LeoFCardoso / pdf2pdfocr

A free tool to OCR a PDF and add a text "layer" in the original file, making a searchable PDF. Use only open source tools. Please tip!
Apache License 2.0
266 stars 33 forks source link

Output file could not be created #21

Closed kenyonit closed 3 years ago

kenyonit commented 3 years ago

Any ideas why this would be failing? Unable to generate a final PDF

pdf2pdfocr.py -i test.pdf -o test2.pdf -v -k -r 200

[2020-11-03 11:16:18.697012] [LOG] Tesseract can 'textonly_pdf': True [2020-11-03 11:16:18.702393] [LOG] Tesseract version: 4 [2020-11-03 11:16:18.702628] [DEBUG] cuneiform not available [2020-11-03 11:16:18.716257] [DEBUG] Temp dir is /tmp/ [2020-11-03 11:16:18.716342] [DEBUG] Prefix is C6UIH [2020-11-03 11:16:18.716374] [DEBUG] Script dir is /usr/local/bin/ [2020-11-03 11:16:18.716462] [DEBUG] Parallel operations will use 1 CPUs [2020-11-03 11:16:18.716560] [LOG] Welcome to pdf2pdfocr version 1.6.1 marapurense - https://github.com/LeoFCardoso/pdf2pdfocr [2020-11-03 11:16:18.719250] [LOG] Input file /home/john/test.pdf: type is application/pdf [2020-11-03 11:16:18.720583] [DEBUG] Output file: test2.pdf for PDF and test2.pdf.txt for TXT [2020-11-03 11:16:18.720644] [LOG] Converting input file to images... [2020-11-03 11:16:19.544142] [LOG] Starting OCR with tesseract... [2020-11-03 11:16:19.550422] [LOG] Waiting for OCR to complete. 0/1 pages completed... [2020-11-03 11:16:24.553051] [LOG] OCR completed [2020-11-03 11:16:24.553681] [DEBUG] We have 1 ocr'ed files [2020-11-03 11:16:24.557630] [DEBUG] Joined ocr'ed PDF files [2020-11-03 11:16:24.557677] [DEBUG] Merging with OCR [2020-11-03 11:16:24.564783] [DEBUG] Fail to merge source PDF with extracted OCR text. Trying to fix source PDF to build final file... [2020-11-03 11:16:25.222864] [DEBUG] Merging with OCR Output file could not be created :( Exiting with error code.

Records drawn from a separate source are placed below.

-- pv_equiv track=rewrite | github.com/miguel-zammit-uom/thesis_resources | Chapter_4__SpectralClassifier/PreProcessingPipeline/final_output_storage.py | _spectral_order_final_binning
-- ===== SOURCE A (Python) =====
-- from math import ceil
--
-- def _spectral_order_final_binning(wl, flux, num_cnn_bins):
--     """Bins data into desired number of CNN bins"""
--
--     num_datapoints = len(wl)
--     bin_size = ceil(num_datapoints / num_cnn_bins)
--     final_wl, final_flux = [], []
--
--     for bin_i in range(num_cnn_bins):
--         bin_wl, bin_flux = [], []
--         for bin_entry in range(bin_size):
--             index = (bin_i * bin_size) + bin_entry
--             if index < num_datapoints:
--                 bin_wl.append(wl[index]), bin_flux.append(flux[index])
--             else:
--                 break
--         final_wl.append(bin_wl), final_flux.append(bin_flux)
--
--     return final_wl, final_flux
-- ===== SOURCE B (Python) =====
-- from math import ceil
--
--
-- def _spectral_order_final_binning(wl, flux, num_cnn_bins):
--     """Bins data into desired number of CNN bins (slice-based)."""
--     pairs = list(zip(wl, flux))
--     bin_size = ceil(len(wl) / num_cnn_bins)
--     bins = [pairs[b * bin_size:(b + 1) * bin_size] for b in range(num_cnn_bins)]
--     return [[w for w, _ in bin_] for bin_ in bins], [[f for _, f in bin_] for bin_ in bins]
-- ===== Notes on version B (the rewrite author's own statement) =====
-- stated objective: alternative
-- what changed: A gathers each bin with nested index loops and a break; B zips wl and flux once and builds each bin by list slicing pairs[b*bin_size:(b+1)*bin_size], then unzips.
import Mathlib
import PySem

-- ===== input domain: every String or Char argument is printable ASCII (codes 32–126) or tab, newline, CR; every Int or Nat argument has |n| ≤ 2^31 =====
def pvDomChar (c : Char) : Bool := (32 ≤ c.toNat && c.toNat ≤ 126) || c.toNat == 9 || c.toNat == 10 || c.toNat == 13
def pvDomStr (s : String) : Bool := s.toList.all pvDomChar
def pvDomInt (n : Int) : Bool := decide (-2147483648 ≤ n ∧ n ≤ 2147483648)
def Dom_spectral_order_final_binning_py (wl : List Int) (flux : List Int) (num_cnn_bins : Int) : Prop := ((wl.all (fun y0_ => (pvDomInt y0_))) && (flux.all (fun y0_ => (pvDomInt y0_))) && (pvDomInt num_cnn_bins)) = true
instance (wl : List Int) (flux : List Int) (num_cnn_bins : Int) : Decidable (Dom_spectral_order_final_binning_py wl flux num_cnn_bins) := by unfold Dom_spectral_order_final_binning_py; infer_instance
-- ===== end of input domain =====

-- B replaces A's nested gather loops (with break) by zipping the two arrays once and slicing the
-- zipped list per bin — a different decomposition, same cost (objective: alternative).


-- ===== PORT A =====
-- inner 'for bin_entry in range(bin_size)' loop with its break; base = bin_i * bin_size,
-- index = base + bin_entry.  wl[index]/flux[index] via pyGetD: under Pre_ every accessed
-- index is in range (0 ≤ index < len), so the default 0 is never used.
def pvInnerA (wl flux : List Int) (n base : Int) : List Int → List Int → List Int → List Int × List Int
  | [], accW, accF => (accW, accF)
  | e :: rest, accW, accF =>
    let index := base + e
    if index < n then
      pvInnerA wl flux n base rest (accW ++ [PySem.List.pyGetD wl index 0]) (accF ++ [PySem.List.pyGetD flux index 0])
    else (accW, accF)

-- math.ceil(num_datapoints / num_cnn_bins): exact as ceiling division -((-n) // num) on this
-- domain (float quotient of ints of this size never rounds across an integer boundary).
def spectral_order_final_binning_py (wl : List Int) (flux : List Int) (num_cnn_bins : Int) : List (List Int) × List (List Int) :=
  let num_datapoints : Int := wl.length
  let bin_size : Int := -(PySem.Int.floordiv (-num_datapoints) num_cnn_bins)
  (PySem.List.pyRange 0 num_cnn_bins 1).foldl
    (fun (acc : List (List Int) × List (List Int)) bin_i =>
      let bin := pvInnerA wl flux num_datapoints (bin_i * bin_size) (PySem.List.pyRange 0 bin_size 1) [] []
      (acc.1 ++ [bin.1], acc.2 ++ [bin.2]))
    ([], [])

-- ===== PORT B =====
def spectral_order_final_binning_py_alt (wl : List Int) (flux : List Int) (num_cnn_bins : Int) : List (List Int) × List (List Int) :=
  let pairs := wl.zip flux
  let bin_size : Int := -(PySem.Int.floordiv (-(wl.length : Int)) num_cnn_bins)
  let bins := (PySem.List.pyRange 0 num_cnn_bins 1).map
    (fun b => PySem.List.slice pairs (some (b * bin_size)) (some ((b + 1) * bin_size)))
  (bins.map (fun bin => bin.map Prod.fst), bins.map (fun bin => bin.map Prod.snd))

-- ===== PRECONDITION & SPEC =====
-- Pre_ excludes exactly the inputs where A raises: num_cnn_bins = 0 (ZeroDivisionError) and,
-- for positive num_cnn_bins, flux shorter than wl (IndexError while reading flux[index];
-- with negative num_cnn_bins nothing is indexed and A returns).
def Pre_spectral_order_final_binning_py (wl : List Int) (flux : List Int) (num_cnn_bins : Int) : Prop :=
  num_cnn_bins ≠ 0 ∧ (num_cnn_bins < 0 ∨ wl.length ≤ flux.length)
instance (wl : List Int) (flux : List Int) (num_cnn_bins : Int) : Decidable (Pre_spectral_order_final_binning_py wl flux num_cnn_bins) := by unfold Pre_spectral_order_final_binning_py; infer_instance

def pvWitness_spectral_order_final_binning_py : List Int × List Int × Int := ([1, 2, 3, 4, 5], [10, 20, 30, 40, 50], 2)

def Spec_spectral_order_final_binning_py (wl : List Int) (flux : List Int) (num_cnn_bins : Int) (out : List (List Int) × List (List Int)) : Prop := out = spectral_order_final_binning_py_alt wl flux num_cnn_bins
instance (wl : List Int) (flux : List Int) (num_cnn_bins : Int) (out : List (List Int) × List (List Int)) : Decidable (Spec_spectral_order_final_binning_py wl flux num_cnn_bins out) := by unfold Spec_spectral_order_final_binning_py; infer_instance

-- ===== CLAIM (what is proved, stated in full; the proofs are below) =====
def Claim_equal_spectral_order_final_binning_py : Prop := ∀ (wl : List Int) (flux : List Int) (num_cnn_bins : Int), Dom_spectral_order_final_binning_py wl flux num_cnn_bins → Pre_spectral_order_final_binning_py wl flux num_cnn_bins → Spec_spectral_order_final_binning_py wl flux num_cnn_bins (spectral_order_final_binning_py wl flux num_cnn_bins)


-- ===== LEMMAS AND PROOFS =====

-- shifting the entry values by one is the same as shifting the base index
lemma pvInnerA_shift (wl flux : List Int) (n base : Int) (es accW accF : List Int) :
    pvInnerA wl flux n base (es.map (fun e => e + 1)) accW accF
      = pvInnerA wl flux n (base + 1) es accW accF := by
  induction es generalizing accW accF with
  | nil => rfl
  | cons e rest ih =>
    simp only [List.map_cons, pvInnerA]
    have h : base + (e + 1) = base + 1 + e := by ring
    rw [h]
    split_ifs with hlt
    · exact ih _ _
    · rfl

-- the inner loop collects the slice [base, base+k) of the zipped pairs
lemma pvInnerA_spec (wl flux : List Int) (hl : wl.length ≤ flux.length) :
    ∀ (k : Nat) (base : Int), 0 ≤ base → ∀ (accW accF : List Int),
    pvInnerA wl flux (wl.length : Int) base (PySem.List.pyRange 0 (k : Int) 1) accW accF
      = (accW ++ (((wl.zip flux).drop base.toNat).take k).map Prod.fst,
         accF ++ (((wl.zip flux).drop base.toNat).take k).map Prod.snd) := by
  intro k
  induction k with
  | zero =>
    intro base hb accW accF
    rw [PySem.List.pyRange_one_eq_nil (by omega)]
    simp [pvInnerA]
  | succ k ih =>
    intro base hb accW accF
    have hcons : PySem.List.pyRange 0 ((k : Int) + 1) 1 = 0 :: PySem.List.pyRange 1 ((k : Int) + 1) 1 :=
      PySem.List.pyRange_one_cons (by omega)
    have hshift : PySem.List.pyRange 1 ((k : Int) + 1) 1
        = (PySem.List.pyRange 0 (k : Int) 1).map (fun e => e + 1) := by
      rw [PySem.List.pyRange_one 1, PySem.List.pyRange_one 0]
      have : ((k : Int) + 1 - 1).toNat = ((k : Int) - 0).toNat := by omega
      rw [this, List.map_map]
      apply List.map_congr_left
      intro x _
      simp; ring
    have hzlen : (wl.zip flux).length = wl.length := by
      simp [List.length_zip]; omega
    push_cast
    rw [hcons]
    simp only [pvInnerA]
    rw [add_zero]
    by_cases hlt : base < (wl.length : Int)
    · have hbn : base.toNat < (wl.zip flux).length := by omega
      rw [if_pos hlt, hshift, pvInnerA_shift, ih (base + 1) (by omega)]
      have hget : (wl.zip flux)[base.toNat] = (wl[base.toNat]'(by omega), flux[base.toNat]'(by omega)) := by
        simp [List.getElem_zip]
      have hdrop : (wl.zip flux).drop base.toNat
          = (wl.zip flux)[base.toNat] :: (wl.zip flux).drop (base.toNat + 1) :=
        List.drop_eq_getElem_cons hbn
      have hb1 : (base + 1).toNat = base.toNat + 1 := by omega
      rw [hb1, hdrop, List.take_succ_cons, hget]
      have hw := PySem.List.pyGetD_eq_getElem wl (0 : Int) hb (show base < (wl.length : Int) by omega)
      have hf := PySem.List.pyGetD_eq_getElem flux (0 : Int) hb (show base < (flux.length : Int) by omega)
      rw [hw, hf]
      simp
    · rw [if_neg hlt]
      have : (wl.zip flux).drop base.toNat = [] := by
        apply List.drop_eq_nil_of_le; omega
      simp [this]

-- a fold that appends one element to each component is a pair of maps
lemma foldl_pair_append (es : List Int) (f g : Int → List Int)
    (accW accF : List (List Int)) :
    es.foldl (fun (acc : List (List Int) × List (List Int)) i => (acc.1 ++ [f i], acc.2 ++ [g i])) (accW, accF)
      = (accW ++ es.map f, accF ++ es.map g) := by
  induction es generalizing accW accF with
  | nil => simp
  | cons e rest ih => simp [List.foldl_cons, ih]

-- each bin of A equals the corresponding slice-bin of B
lemma bin_eq (wl flux : List Int) (hl : wl.length ≤ flux.length)
    (bs : Int) (hbs : 0 ≤ bs) (b : Int) (hb : 0 ≤ b) :
    pvInnerA wl flux (wl.length : Int) (b * bs) (PySem.List.pyRange 0 bs 1) [] []
      = ((PySem.List.slice (wl.zip flux) (some (b * bs)) (some ((b + 1) * bs))).map Prod.fst,
         (PySem.List.slice (wl.zip flux) (some (b * bs)) (some ((b + 1) * bs))).map Prod.snd) := by
  have hbase : 0 ≤ b * bs := mul_nonneg hb hbs
  have hk : ((bs.toNat : Int)) = bs := Int.toNat_of_nonneg hbs
  have hslice : PySem.List.slice (wl.zip flux) (some (b * bs)) (some ((b + 1) * bs))
      = ((wl.zip flux).drop (b * bs).toNat).take (((b + 1) * bs).toNat - (b * bs).toNat) :=
    PySem.List.slice_toNat _ hbase (by nlinarith)
  have hsub : ((b + 1) * bs).toNat - (b * bs).toNat = bs.toNat := by
    have h1 : (b + 1) * bs = b * bs + bs := by ring
    omega
  have hmain := pvInnerA_spec wl flux hl bs.toNat (b * bs) hbase [] []
  rw [hk] at hmain
  rw [hmain, hslice, hsub]
  simp

-- ===== VERDICT (by name: the statement is the Claim_ definition above) =====
theorem spectral_order_final_binning_py_spec : Claim_equal_spectral_order_final_binning_py := by
  intro wl flux num_cnn_bins _ hpre
  obtain ⟨hnz, hor⟩ := hpre
  unfold Spec_spectral_order_final_binning_py
  unfold spectral_order_final_binning_py spectral_order_final_binning_py_alt
  by_cases hpos : 0 < num_cnn_bins
  · have hl : wl.length ≤ flux.length := by omega
    have hbsnn : 0 ≤ -(PySem.Int.floordiv (-((wl.length : Int))) num_cnn_bins) := by
      have h1 : PySem.Int.floordiv (-((wl.length : Int))) num_cnn_bins
          = (-((wl.length : Int))) / num_cnn_bins := PySem.Int.floordiv_eq_ediv_of_pos hpos
      have h2 : (-((wl.length : Int))) / num_cnn_bins ≤ 0 / num_cnn_bins :=
        Int.ediv_le_ediv hpos (by omega)
      simp at h2
      omega
    simp only [foldl_pair_append, List.nil_append, List.map_map]
    refine Prod.ext ?_ ?_ <;>
    · apply List.map_congr_left
      intro b hbmem
      have hb : 0 ≤ b := ((PySem.List.mem_pyRange_one).1 hbmem).1
      have hbin := bin_eq wl flux hl _ hbsnn b hb
      simp only [hbin]
      rfl
  · rw [PySem.List.pyRange_one_eq_nil (by omega)]
    simp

LeoFCardoso commented 3 years ago

Hi there, thanks for you message. Can you try with complete path in "-o" flag? If it keep failing, can you share input pdf ?

kenyonit commented 3 years ago

Hi there, tested with complete path and still the same outcome. Here is the sample file: test.pdf

LeoFCardoso commented 3 years ago

Works for me... :( Can you please check your qpdf version (qpdf --version) ?

kenyonit commented 3 years ago

qpdf version 8.2.1

LeoFCardoso commented 3 years ago

We need qpdf minimum 8.4.1 ... I'l fix the code to handle this situation. Can you try the upgrade? Another workaround you can try is to edit line 420, to cmd_qpdf = ""

kenyonit commented 3 years ago

Tested, works with qpdf-10.0.3 Also tested workaround - works too! Cheers!

LeoFCardoso commented 3 years ago

Great! I'm fixing the code now...

kenyonit commented 3 years ago

Thanks for the fast turn around, very much appreciated!